WORK ITEM.
Would you go through the records below and copy each line with the string "htake"?

RECORDS FOR THE EXERCISE.
-- the simulation invariant: A's state (lst, n, k) mirrors B having consumed n+3+4k of the original
-- input w, with stack (lst.take (n+3)).reverse; either A finishes and equals B's continuation, or A
-- crashes and w satisfies Raises_solution
theorem pvMain (w : List Int) : ∀ (μ : Nat) (n k : Nat) (lst : List Int),
    1 ≤ μ →
    2 * lst.length + 4 ≤ μ + n →
    lst.drop (n + 3) = w.drop (n + 3 + 4 * k) →
    pvRed (w.take (n + 3 + 4 * k)) = (lst.take (n + 3)).reverse →
    pvLoopA μ lst (n : Int) (k : Int) =
        some (pvLoopB ((lst.take (n + 3)).reverse) (k : Int) (lst.drop (n + 3)))
      ∨ (pvLoopA μ lst (n : Int) (k : Int) = none ∧ Raises_solution w) := by
  intro μ
  induction μ using Nat.strong_induction_on with
  | _ μ ih =>
    intro n k lst hfuel hmu hC1 hC2
    obtain ⟨μ, rfl⟩ : ∃ m, μ = m + 1 := ⟨μ - 1, by omega⟩
    by_cases hlt : (n : Int) < (lst.length : Int) - 3
    case neg =>
      left
      rw [pvLoopA_exit (μ + 1) lst _ _ (by omega) (by omega)]
      rw [List.drop_eq_nil_of_le (by omega : lst.length ≤ n + 3)]
      rfl
    case pos =>
    have hn4 : n + 4 ≤ lst.length := by omega
    have hn3lt : n + 3 < lst.length := by omega
    have hdropcons : lst.drop (n + 3) = lst[n + 3]'(hn3lt) :: lst.drop (n + 4) := by
      rw [List.drop_eq_getElem_cons hn3lt]
    have hwdrop4 : w.drop (n + 4 + 4 * k) = lst.drop (n + 4) := by
      have h := congrArg (List.drop 1) hC1
      rw [List.drop_drop, List.drop_drop] at h
      have e1 : n + 3 + 1 = n + 4 := by omega
      have e2 : n + 3 + 4 * k + 1 = n + 4 + 4 * k := by omega
      rw [e1, e2] at h
      exact h.symm
    have hstack : lst[n + 3]'(hn3lt) :: (lst.take (n + 3)).reverse = (lst.take (n + 4)).reverse := by
      have : lst.take (n + 4) = lst.take (n + 3) ++ [lst[n + 3]'(hn3lt)] := by
        rw [show n + 4 = (n + 3) + 1 from rfl, List.take_add_one,
          List.getElem?_eq_getElem hn3lt]
        rfl
      rw [this, List.reverse_append]
      rfl
    have hwtake4 : w.take (n + 4 + 4 * k) = w.take (n + 3 + 4 * k) ++ [lst[n + 3]'(hn3lt)] := by
      rw [show n + 4 + 4 * k = (n + 3 + 4 * k) + 1 from by omega, List.take_add, ← hC1, hdropcons]
      rfl
    have hred_step : pvRed (w.take (n + 4 + 4 * k))
        = pvStep ((lst.take (n + 3)).reverse) (lst[n + 3]'(hn3lt)) := by
      rw [hwtake4, pvRed, List.foldl_append]
      rw [show ([lst[n + 3]'(hn3lt)].foldl pvStep (List.foldl pvStep [] (w.take (n + 3 + 4 * k))))
          = pvStep (pvRed (w.take (n + 3 + 4 * k))) (lst[n + 3]'(hn3lt)) from rfl]
      rw [hC2]
    by_cases hm : (lst.drop n).take 4 = [1, 2, 3, 1]
    · -- burger found at index n
      have hstep := pvLoopA_match μ lst n (k : Int) hlt hm
      have hcond : ((lst.take (n + 4)).reverse).take 4 = [1, 3, 2, 1] := by
        rw [pvRevTake lst n hn4, hm]
        rfl
      have htake' : (lst.take n ++ lst.drop (n + 4)).take n = lst.take n := by
        rw [List.take_left' (by simp; omega)]
      have hdrop' : (lst.take n ++ lst.drop (n + 4)).drop n = lst.drop (n + 4) := by
        rw [List.drop_left' (by simp; omega)]
      have hlen' : (lst.take n ++ lst.drop (n + 4)).length = lst.length - 4 := by
        simp
        omega
      have hBpop : pvLoopB ((lst.take (n + 3)).reverse) (k : Int) (lst.drop (n + 3))
          = pvLoopB ((lst.take n).reverse) ((k : Int) + 1) (lst.drop (n + 4)) := by
        rw [hdropcons]
        simp only [pvLoopB]
        rw [hstack, if_pos hcond, pvRevDrop lst n hn4]
      have hred4 : pvRed (w.take (n + 4 + 4 * k)) = (lst.take n).reverse := by
        rw [hred_step, pvStep]
        simp only [hstack]
        rw [if_pos hcond, pvRevDrop lst n hn4]
      by_cases hn3 : 3 ≤ n
      · -- burger removed at index ≥ 3: A continues at n-3
        have hcast : ((n : Int) - 3) = ((n - 3 : Nat) : Int) := by omega
        have hC1' : (lst.take n ++ lst.drop (n + 4)).drop ((n - 3) + 3)
            = w.drop ((n - 3) + 3 + 4 * (k + 1)) := by
          rw [show (n - 3) + 3 + 4 * (k + 1) = n + 4 + 4 * k from by omega,
            show (n - 3) + 3 = n from by omega, hdrop', hwdrop4]
        have hC2' : pvRed (w.take ((n - 3) + 3 + 4 * (k + 1)))
            = ((lst.take n ++ lst.drop (n + 4)).take ((n - 3) + 3)).reverse := by
          rw [show (n - 3) + 3 + 4 * (k + 1) = n + 4 + 4 * k from by omega, hred4,
            show (n - 3) + 3 = n from by omega, htake']
        have hmu' : 2 * (lst.take n ++ lst.drop (n + 4)).length + 4 ≤ μ + (n - 3) := by
          rw [hlen']; omega
        rcases ih μ (by omega) (n - 3) (k + 1) _ (by omega) hmu' hC1' hC2' with h | ⟨hnone, hr⟩
        · left
          rw [hstep, hcast, show ((k : Int) + 1) = ((k + 1 : Nat) : Int) from by push_cast; ring, h,
            hBpop]
          rw [show (n - 3) + 3 = n from by omega, htake', hdrop']
          push_cast
          rfl
        · right
          refine ⟨?_, hr⟩
          rw [hstep, hcast, show ((k : Int) + 1) = ((k + 1 : Nat) : Int) from by push_cast; ring]
          exact hnone
      · -- burger removed at index n < 3: A backs into negative indices
        replace hn3 : n < 3 := by omega
        by_cases hbig : 3 ≤ lst.length - 4
        · -- enough items left: A walks back up to index 0; use the IH there
          have hchain : pvLoopA μ (lst.take n ++ lst.drop (n + 4)) ((n : Int) - 3) ((k : Int) + 1)
              = pvLoopA (μ - (3 - n)) (lst.take n ++ lst.drop (n + 4)) 0 ((k : Int) + 1) := by
            have hch := pvNegChain (lst.take n ++ lst.drop (n + 4)) ((k : Int) + 1) (3 - n)
              (by omega) (by rw [hlen']; omega) (μ - (3 - n))
            rw [show (μ - (3 - n)) + (3 - n) = μ from by omega,
              show -(((3 - n : Nat)) : Int) = (n : Int) - 3 from by omega] at hch
            exact hch
          have hvsplit : lst.drop (n + 4)
              = (lst.drop (n + 4)).take (3 - n) ++ lst.drop 7 := by
            have hsp := List.take_append_drop (3 - n) (lst.drop (n + 4))
            rw [List.drop_drop, show (n + 4) + (3 - n) = 7 from by omega] at hsp
            exact hsp.symm
          have htk3 : (lst.take n ++ lst.drop (n + 4)).take (0 + 3)
              = lst.take n ++ (lst.drop (n + 4)).take (3 - n) := by
            rw [show (0 + 3 : Nat) = n + (3 - n) from by omega, List.take_add, htake', hdrop']
          have hdr3 : (lst.take n ++ lst.drop (n + 4)).drop (0 + 3) = lst.drop 7 := by
            rw [show (0 + 3 : Nat) = n + (3 - n) from by omega, ← List.drop_drop, hdrop',
              List.drop_drop, show (n + 4) + (3 - n) = 7 from by omega]
          have hC1'' : (lst.take n ++ lst.drop (n + 4)).drop (0 + 3)
              = w.drop (0 + 3 + 4 * (k + 1)) := by
            rw [hdr3, show (0 + 3 + 4 * (k + 1) : Nat) = (n + 4 + 4 * k) + (3 - n) from by omega,
              ← List.drop_drop, hwdrop4, List.drop_drop,
              show (n + 4) + (3 - n) = 7 from by omega]
          have hC2'' : pvRed (w.take (0 + 3 + 4 * (k + 1)))
              = ((lst.take n ++ lst.drop (n + 4)).take (0 + 3)).reverse := by
            rw [show (0 + 3 + 4 * (k + 1) : Nat) = (n + 4 + 4 * k) + (3 - n) from by omega,
              List.take_add, pvRed, List.foldl_append]
            rw [show List.foldl pvStep [] (w.take (n + 4 + 4 * k)) = pvRed (w.take (n + 4 + 4 * k))
              from rfl, hred4, hwdrop4]
            rw [pvSmallRed _ _ (by simp; omega)]
            rw [htk3, List.reverse_append]
          have hBsmall : pvLoopB ((lst.take n).reverse) ((k : Int) + 1) (lst.drop (n + 4))
              = pvLoopB (((lst.take n ++ lst.drop (n + 4)).take (0 + 3)).reverse) ((k : Int) + 1)
                  ((lst.take n ++ lst.drop (n + 4)).drop (0 + 3)) := by
            conv_lhs => rw [hvsplit]
            rw [pvSmallPush _ _ _ _ (by simp; omega)]
            rw [htk3, hdr3, List.reverse_append]
          rcases ih (μ - (3 - n)) (by omega) 0 (k + 1) (lst.take n ++ lst.drop (n + 4))
              (by omega) (by rw [hlen']; omega) hC1'' hC2'' with h | ⟨hnone, hr⟩
          · left
            rw [hstep, hchain,
              show ((k : Int) + 1) = ((k + 1 : Nat) : Int) from by push_cast; ring,
              show (0 : Int) = ((0 : Nat) : Int) from by norm_num, h]
            rw [hBpop, hBsmall,
              show ((k : Int) + 1) = ((k + 1 : Nat) : Int) from by push_cast; ring]
          · right
            refine ⟨?_, hr⟩
            rw [hstep, hchain,
              show ((k : Int) + 1) = ((k + 1 : Nat) : Int) from by push_cast; ring,
              show (0 : Int) = ((0 : Nat) : Int) from by norm_num]
            exact hnone
        · -- at most 2 items left after the removal
          have hlen'' := hlen'
          by_cases hcr : n = 0 ∧ 1 ≤ lst.length - 4
          · -- A deletes a leading burger leaving 1-2 items: IndexError
            obtain ⟨hn0, hge⟩ := hcr
            subst hn0
            right
            constructor
            · rw [hstep, show ((0 : Nat) : Int) - 3 = -3 from by norm_num]
              obtain ⟨f, rfl⟩ : ∃ f, μ = f + 1 := ⟨μ - 1, by omega⟩
              exact pvLoopA_crash f _ _ (by omega) (by omega)
            · have hlw := congrArg List.length hC1
              simp only [List.length_drop] at hlw
              have hwlen : w.length = 4 * k + lst.length := by omega
              refine ⟨by omega, by omega, ?_⟩
              have hidx : w.length - w.length % 4 = 0 + 4 + 4 * k := by omega
              rw [hidx]
              simpa using hred4
          · -- A runs its index back up and exits without reading anything
            have hA : pvLoopA μ (lst.take n ++ lst.drop (n + 4)) ((n : Int) - 3) ((k : Int) + 1)
                = some ((k : Int) + 1) := by
              interval_cases n
              · exact pvLoopA_exit μ _ _ _ (by omega) (by omega)
              · rcases (by omega : lst.length - 4 = 1 ∨ lst.length - 4 = 2) with hL | hL
                · exact pvLoopA_exit μ _ _ _ (by omega) (by omega)
                · obtain ⟨f, rfl⟩ : ∃ f, μ = f + 1 := ⟨μ - 1, by omega⟩
                  rw [pvLoopA_neg_step f _ _ _ (by norm_num) (by norm_num) (by omega) (by omega)]
                  exact pvLoopA_exit f _ _ _ (by omega) (by omega)
              · exact pvLoopA_exit μ _ _ _ (by omega) (by omega)
            left
            rw [hstep, hA, hBpop, pvSmallRun _ _ _ (by simp; omega)]
    · -- no burger at index n
      have hstep := pvLoopA_skip μ lst n (k : Int) hlt hm
      have hcond : ((lst.take (n + 4)).reverse).take 4 ≠ [1, 3, 2, 1] := by
        rw [pvRevTake lst n hn4]
        intro he
        apply hm
        have := congrArg List.reverse he
        simpa using this
      have hC1' : lst.drop ((n + 1) + 3) = w.drop ((n + 1) + 3 + 4 * k) := by
        rw [show (n + 1) + 3 = n + 4 from by omega,
          show (n + 1) + 3 + 4 * k = n + 4 + 4 * k from by omega, hwdrop4]
      have hC2' : pvRed (w.take ((n + 1) + 3 + 4 * k)) = (lst.take ((n + 1) + 3)).reverse := by
        rw [show (n + 1) + 3 + 4 * k = n + 4 + 4 * k from by omega, hred_step, pvStep]
        simp only [hstack]
        rw [if_neg hcond, show (n + 1) + 3 = n + 4 from by omega]
      have hBskip : pvLoopB ((lst.take (n + 3)).reverse) (k : Int) (lst.drop (n + 3))
          = pvLoopB ((lst.take (n + 4)).reverse) (k : Int) (lst.drop (n + 4)) := by
        rw [hdropcons]
        simp only [pvLoopB]
        rw [hstack, if_neg hcond]
      rcases ih μ (by omega) (n + 1) k lst (by omega) (by omega) hC1' hC2' with h | ⟨hnone, hr⟩
      · left
        rw [hstep, show ((n : Int) + 1) = ((n + 1 : Nat) : Int) from by push_cast; ring, h, hBskip]
      · right
        refine ⟨?_, hr⟩
        rw [hstep, show ((n : Int) + 1) = ((n + 1 : Nat) : Int) from by push_cast; ring]
        exact hnone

SOLUTION BELOW.
      have htake' : (lst.take n ++ lst.drop (n + 4)).take n = lst.take n := by
            show (n - 3) + 3 = n from by omega, htake']
          rw [show (n - 3) + 3 = n from by omega, htake', hdrop']
            rw [show (0 + 3 : Nat) = n + (3 - n) from by omega, List.take_add, htake', hdrop']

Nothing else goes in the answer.